I looked to Pinterest for some ideas on what to make for my FF V-Day treat. There were a lot of red velvet cake recipes and heart-shaped marshmallow recipes, but as you all know, I've already done those!


When I stumbled upon these Strawberry Champagne Cupcakes I knew they'd be perfect!

 Ingredients:
1 1/4 cup flour
1/2 tsp salt
1/2 tsp baking powder
1/2 tsp baking soda
1/3 cup coconut milk
1/3 cup champagne (sparkling white wine will work)
1/3 cup strawberry puree
3/4 cup sugar
1/3 cup applesauce (instead of vegetable oil)
1/2 tsp vanilla

For frosting:
1 cup champagne
1 stick of unsalted butter
2.5-3.5 cups confectioners' sugar
1/2 tsp red food coloring
2-3 tablespoons of milk or cream, as needed (I didn't use any and the frosting was fine)


1) Preheat oven to 350 degrees. Line muffin pan with liners or spray with cooking spray. (Hey, I did neither and lived to tell about it!)


2) In a large bowl, sift together flour, baking powder, baking soda and salt.

3) In a separate bowl, whisk together coconut milk, champagne, strawberry puree, sugar, vanilla, and oil.
If you have a big, strong man in need of an ego boost, you can have him open the champagne bottle!
4) Make a well in the center of the dry ingredients and pour in the wet ingredients. Mix until relatively smooth.

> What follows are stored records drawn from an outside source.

-- ===== PRECONDITION & SPEC =====
-- Pre_ excludes inputs with stop ≤ 0 or a negative region coordinate: on exactly those A's
-- output contains a tuple whose third component is None, not a set — not a value of the
-- declared return type List (Int × Int × List Int).
def Pre_partition_range (stop : Int) (annotations : Option (List (List (Int × Int)))) : Prop :=
  1 ≤ stop ∧ ∀ lv ∈ annotations.getD [], ∀ r ∈ lv, 0 ≤ r.1 ∧ 0 ≤ r.2
instance (stop : Int) (annotations : Option (List (List (Int × Int)))) : Decidable (Pre_partition_range stop annotations) := by unfold Pre_partition_range; infer_instance

def pvWitness_partition_range : Int × (Option (List (List (Int × Int)))) :=
  (50, some [[(0, 21), (30, 35)], [(15, 32), (40, 46)]])

def Spec_partition_range (stop : Int) (annotations : Option (List (List (Int × Int)))) (out : List (Int × Int × List Int)) : Prop := out = partition_range_alt stop annotations
instance (stop : Int) (annotations : Option (List (List (Int × Int)))) (out : List (Int × Int × List Int)) : Decidable (Spec_partition_range stop annotations out) := by unfold Spec_partition_range; infer_instance

-- ===== CLAIM (what is proved, stated in full; the proofs are below) =====
def Claim_equal_partition_range : Prop := ∀ (stop : Int) (annotations : Option (List (List (Int × Int)))), Dom_partition_range stop annotations → Pre_partition_range stop annotations → Spec_partition_range stop annotations (partition_range stop annotations)

-- ===== LEMMAS AND PROOFS =====

def pvS (anns : List (List (Int × Int))) (proc : List Int) (l : Int) : Int :=
  ((PySem.List.pyGetD anns l []).map (fun r =>
    if r.1 < r.2 then (if r.1 ∈ proc then (1:Int) else 0) - (if r.2 ∈ proc then 1 else 0) else 0)).sum

def pvContrib (k : Int) (r : Int × Int) : Int :=
  if r.1 < r.2 then (if r.1 = k then (1:Int) else 0) - (if r.2 = k then 1 else 0) else 0

def pvDStep (level : Int) (d : PySem.Dict (Int × Int) Int) (r : Int × Int) : PySem.Dict (Int × Int) Int :=
  if r.1 < r.2 then
    let d' := d.insert (r.1, level) (d.getD (r.1, level) 0 + 1)
    d'.insert (r.2, level) (d'.getD (r.2, level) 0 - 1)
  else d

def pvPStep (s : List Int) (r : Int × Int) : List Int :=
  PySem.Set.add (PySem.Set.add s r.1) r.2


lemma pvInner_eq (rs : List (Int × Int)) (lv : Int) (ab : List Int × PySem.Dict (Int × Int) Int) :
    rs.foldl (fun st r =>
      let pos := PySem.Set.add (PySem.Set.add st.1 r.1) r.2
      if r.1 < r.2 then
        let d := st.2.insert (r.1, lv) (st.2.getD (r.1, lv) 0 + 1)
        (pos, d.insert (r.2, lv) (d.getD (r.2, lv) 0 - 1))
      else (pos, st.2)) ab
    = (rs.foldl pvPStep ab.1, rs.foldl (pvDStep lv) ab.2) := by
  induction rs generalizing ab with
  | nil => rfl
  | cons r rs ih =>
    simp only [List.foldl_cons]
    have h : (let pos := PySem.Set.add (PySem.Set.add ab.1 r.1) r.2
        if r.1 < r.2 then
          let d := ab.2.insert (r.1, lv) (ab.2.getD (r.1, lv) 0 + 1)
          (pos, d.insert (r.2, lv) (d.getD (r.2, lv) 0 - 1))
        else (pos, ab.2)) = (pvPStep ab.1 r, pvDStep lv ab.2 r) := by
      simp only [pvPStep, pvDStep]
      split <;> rfl
    rw [h, ih]

lemma pvBuildB_eq (stop : Int) (anns : List (List (Int × Int))) :
    pvBuildB stop anns =
      ((PySem.List.enumerate anns 0).foldl (fun s lr => lr.2.foldl pvPStep s)
         (PySem.Set.add (PySem.Set.add PySem.Set.empty 0) stop),
       (PySem.List.enumerate anns 0).foldl (fun d lr => lr.2.foldl (pvDStep lr.1) d)
         PySem.Dict.empty) := by
  unfold pvBuildB
  generalize PySem.List.enumerate anns 0 = L
  generalize (PySem.Set.add (PySem.Set.add PySem.Set.empty 0) stop : List Int) = a
  generalize (PySem.Dict.empty : PySem.Dict (Int × Int) Int) = b
  show List.foldl _ (a, b) L = _
  induction L generalizing a b with
  | nil => rfl
  | cons lr L ih =>
    simp only [List.foldl_cons]
    rw [pvInner_eq, ih]

lemma pvBuildB_fst (stop : Int) (anns : List (List (Int × Int))) :
    (pvBuildB stop anns).1 = PySem.Set.ofList (0 :: stop :: pvAllCoords anns) := by
  rw [pvBuildB_eq]
  show (PySem.List.enumerate anns 0).foldl (fun s lr => lr.2.foldl pvPStep s)
      (PySem.Set.add (PySem.Set.add PySem.Set.empty 0) stop) = _
  rw [PySem.Set.ofList_eq_foldl]
  show _ = List.foldl PySem.Set.add (PySem.Set.add (PySem.Set.add [] 0) stop) (pvAllCoords anns)
  unfold pvAllCoords
  rw [List.foldl_flatMap, List.foldl_flatten]
  have h : (PySem.List.enumerate anns 0).foldl (fun s lr => lr.2.foldl pvPStep s)
      (PySem.Set.add (PySem.Set.add PySem.Set.empty 0) stop)
      = ((PySem.List.enumerate anns 0).map (·.2)).foldl (fun s rs => rs.foldl pvPStep s)
        (PySem.Set.add (PySem.Set.add PySem.Set.empty 0) stop) := by
    rw [List.foldl_map]
  rw [h, PySem.List.map_snd_enumerate]
  rfl

lemma pvDStep_getD (k l lv : Int) (r : Int × Int) (d : PySem.Dict (Int × Int) Int) :
    (pvDStep lv d r).getD (k, l) 0 = d.getD (k, l) 0 + (if lv = l then pvContrib k r else 0) := by
  unfold pvDStep pvContrib
  by_cases hxy : r.1 < r.2
  · have hne : r.1 ≠ r.2 := ne_of_lt hxy
    simp only [hxy, if_true, PySem.Dict.getD_insert]
    split_ifs <;> simp_all [Prod.ext_iff] <;> omega
  · simp [hxy]

lemma pvDFold_getD (k l lv : Int) (rs : List (Int × Int)) (d : PySem.Dict (Int × Int) Int) :
    (rs.foldl (pvDStep lv) d).getD (k, l) 0
      = d.getD (k, l) 0 + (if lv = l then (rs.map (pvContrib k)).sum else 0) := by
  induction rs generalizing d with
  | nil => simp
  | cons r rs ih =>
    simp only [List.foldl_cons, List.map_cons, List.sum_cons, ih, pvDStep_getD]
    by_cases h : lv = l <;> simp [h] <;> ring

lemma pvDeltasFold_getD (k l : Int) (L : List (Int × List (Int × Int))) (d : PySem.Dict (Int × Int) Int) :
    (L.foldl (fun d lr => lr.2.foldl (pvDStep lr.1) d) d).getD (k, l) 0
      = d.getD (k, l) 0 + (L.map (fun lr => if lr.1 = l then (lr.2.map (pvContrib k)).sum else 0)).sum := by
  induction L generalizing d with
  | nil => simp
  | cons lr L ih =>
    simp only [List.foldl_cons, List.map_cons, List.sum_cons, ih, pvDFold_getD]
    ring

lemma pvSum_pick {c : Int → Int} (l : Int) (js : List Int) (hnd : js.Nodup) (hl : l ∈ js) :
    (js.map (fun j => if j = l then c j else 0)).sum = c l := by
  induction js with
  | nil => simp at hl
  | cons j js ih =>
    simp only [List.map_cons, List.sum_cons]
    rcases List.mem_cons.mp hl with h | h
    · subst h
      have hz : ∀ y ∈ js.map (fun x => if x = l then c x else 0), y = 0 := by
        intro y hy
        obtain ⟨x, hx, rfl⟩ := List.mem_map.mp hy
        have hne : x ≠ l := by rintro rfl; exact (List.nodup_cons.mp hnd).1 hx
        simp [hne]
      rw [if_pos rfl, List.sum_eq_zero hz, add_zero]
    · have hj : j ≠ l := by rintro rfl; exact (List.nodup_cons.mp hnd).1 h
      rw [if_neg hj, ih (List.nodup_cons.mp hnd).2 h, zero_add]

5) Pour batter into muffin pan/cupcake liners so that each one is about 2/3 full. Bake for 18-22 minutes or until set and a toothpick inserted in the center comes out clean. Transfer to cooling rack and allow to cool completely.

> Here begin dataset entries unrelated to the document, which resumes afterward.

-- pv_equiv track=rewrite | github.com/nipunsadvilkar/pySBD | pysbd/processor.py | sentences_with_char_spans
-- ===== SOURCE A (Python) =====
-- def sentences_with_char_spans(sents_w_spans, postp_sents):
--     new_sents_spans = []
--     tmp_offset = 0
--     for sent_w_span, postp_sent in zip(sents_w_spans, postp_sents):
--         sent, start, end = sent_w_span
--         post_len = len(postp_sent) if postp_sent else len(sent)
--         if start == 0:
--             new_sents_spans.append((postp_sent, 0, post_len))
--         else:
--             new_sents_spans.append((postp_sent, tmp_offset, tmp_offset + post_len))
--         tmp_offset = tmp_offset + post_len
--     return new_sents_spans
-- ===== SOURCE B (Python) =====
-- def sentences_with_char_spans(sents_w_spans, postp_sents):
--     pairs = list(zip(sents_w_spans, postp_sents))
--     post_lens = [len(pp) if pp else len(sw[0]) for sw, pp in pairs]
--     offsets = [0]
--     for pl in post_lens:
--         offsets.append(offsets[-1] + pl)
--     return [(pp, 0, pl) if sw[1] == 0 else (pp, off, off + pl)
--             for (sw, pp), pl, off in zip(pairs, post_lens, offsets)]
-- ===== Notes on version B (the rewrite author's own statement) =====
-- stated objective: alternative
-- what changed: B separates the computation into stages: a post-length table, a prefix-sum offset table built once, and a final zip pass that emits the spans, instead of threading a running tmp_offset through one loop.
import Mathlib
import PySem

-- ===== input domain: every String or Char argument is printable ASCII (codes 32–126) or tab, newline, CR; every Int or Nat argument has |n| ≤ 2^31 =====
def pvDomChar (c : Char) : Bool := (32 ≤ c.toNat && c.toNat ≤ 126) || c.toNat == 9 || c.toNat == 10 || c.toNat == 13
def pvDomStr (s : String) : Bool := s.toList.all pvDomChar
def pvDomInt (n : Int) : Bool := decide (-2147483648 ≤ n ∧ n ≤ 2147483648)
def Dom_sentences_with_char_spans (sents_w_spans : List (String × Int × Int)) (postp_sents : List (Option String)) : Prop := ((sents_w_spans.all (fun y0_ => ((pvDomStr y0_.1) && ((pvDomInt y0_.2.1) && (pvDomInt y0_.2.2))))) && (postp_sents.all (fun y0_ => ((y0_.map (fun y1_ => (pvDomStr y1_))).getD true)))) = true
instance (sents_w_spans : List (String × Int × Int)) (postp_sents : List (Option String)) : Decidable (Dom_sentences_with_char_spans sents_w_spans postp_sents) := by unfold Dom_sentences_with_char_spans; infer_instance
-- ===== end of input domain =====

-- B replaces A's single loop threading tmp_offset with separate tables (post-lengths, prefix-sum offsets) and a final zip pass; objective: alternative decomposition.


-- ===== PORT A =====
-- A's loop over zip(sents_w_spans, postp_sents) with accumulator tmp_offset, appending in order.
def pvLoopA : List ((String × Int × Int) × Option String) → Int → List (Option String × Int × Int)
  | [], _ => []
  | (sw, pp) :: rest, tmp_offset =>
      -- post_len = len(postp_sent) if postp_sent else len(sent)  (None and "" are falsy)
      let post_len : Int :=
        match pp with
        | some s => if PySem.Str.len s ≠ 0 then PySem.Str.len s else PySem.Str.len sw.1
        | none => PySem.Str.len sw.1
      (if sw.2.1 = 0 then (pp, 0, post_len) else (pp, tmp_offset, tmp_offset + post_len))
        :: pvLoopA rest (tmp_offset + post_len)

def sentences_with_char_spans (sents_w_spans : List (String × Int × Int)) (postp_sents : List (Option String)) : List (Option String × Int × Int) :=
  pvLoopA (sents_w_spans.zip postp_sents) 0

-- ===== PORT B =====
-- B: post-length table, prefix-sum offset table, then one zip pass emitting the spans.
def pvPostLen (sw : String × Int × Int) (pp : Option String) : Int :=
  match pp with
  | some s => if PySem.Str.len s ≠ 0 then PySem.Str.len s else PySem.Str.len sw.1
  | none => PySem.Str.len sw.1

def sentences_with_char_spans_alt (sents_w_spans : List (String × Int × Int)) (postp_sents : List (Option String)) : List (Option String × Int × Int) :=
  let pairs := sents_w_spans.zip postp_sents
  let post_lens := pairs.map (fun p => pvPostLen p.1 p.2)
  let offsets := post_lens.scanl (· + ·) 0
  (pairs.zip (post_lens.zip offsets)).map
    (fun q => if q.1.1.2.1 = 0 then (q.1.2, 0, q.2.1) else (q.1.2, q.2.2, q.2.2 + q.2.1))

-- ===== PRECONDITION & SPEC =====
def Spec_sentences_with_char_spans (sents_w_spans : List (String × Int × Int)) (postp_sents : List (Option String)) (out : List (Option String × Int × Int)) : Prop := out = sentences_with_char_spans_alt sents_w_spans postp_sents
instance (sents_w_spans : List (String × Int × Int)) (postp_sents : List (Option String)) (out : List (Option String × Int × Int)) : Decidable (Spec_sentences_with_char_spans sents_w_spans postp_sents out) := by unfold Spec_sentences_with_char_spans; infer_instance

-- ===== CLAIM (what is proved, stated in full; the proofs are below) =====
def Claim_equal_sentences_with_char_spans : Prop := ∀ (sents_w_spans : List (String × Int × Int)) (postp_sents : List (Option String)), Dom_sentences_with_char_spans sents_w_spans postp_sents → Spec_sentences_with_char_spans sents_w_spans postp_sents (sentences_with_char_spans sents_w_spans postp_sents)

-- ===== LEMMAS AND PROOFS =====
lemma pvLoopB_eq (ps : List ((String × Int × Int) × Option String)) :
    ∀ (off : Int),
      ((ps.zip ((ps.map (fun p => pvPostLen p.1 p.2)).zip
          ((ps.map (fun p => pvPostLen p.1 p.2)).scanl (· + ·) off))).map
        (fun q => if q.1.1.2.1 = 0 then (q.1.2, 0, q.2.1) else (q.1.2, q.2.2, q.2.2 + q.2.1)))
      = pvLoopA ps off := by
  induction ps with
  | nil => intro off; rfl
  | cons hd tl ih =>
      intro off
      obtain ⟨sw, pp⟩ := hd
      simp only [List.map_cons, List.scanl_cons, List.zip_cons_cons, pvLoopA, ih]
      rfl

-- ===== VERDICT (by name: the statement is the Claim_ definition above) =====
theorem sentences_with_char_spans_spec : Claim_equal_sentences_with_char_spans := by
  intro sws pps _
  unfold Spec_sentences_with_char_spans sentences_with_char_spans sentences_with_char_spans_alt
  exact (pvLoopB_eq (sws.zip pps) 0).symm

6) For the frosting, bring champagne to a simmer in a small saucepan. Continue to boil gently until only 2-3 tablespoons of liquid remain. Remove from heat and set aside to cool.
Champagne is extra bubbly when boiled!
 7) Cream butter in electric mixer for 1-2 minutes until fluffy. Slowly add 1 cup confectioners' sugar and beat until smooth. Add 2 tablespoons reduced champagne and mix. Add a few drops of food coloring. Continue this process until it tastes and looks good to you.

8) Pipe or spread frosting onto cooled cupcakes. I used a ziploc bag with a corner cut off.
I had some red sprinkles left over from Christmas, so I added them.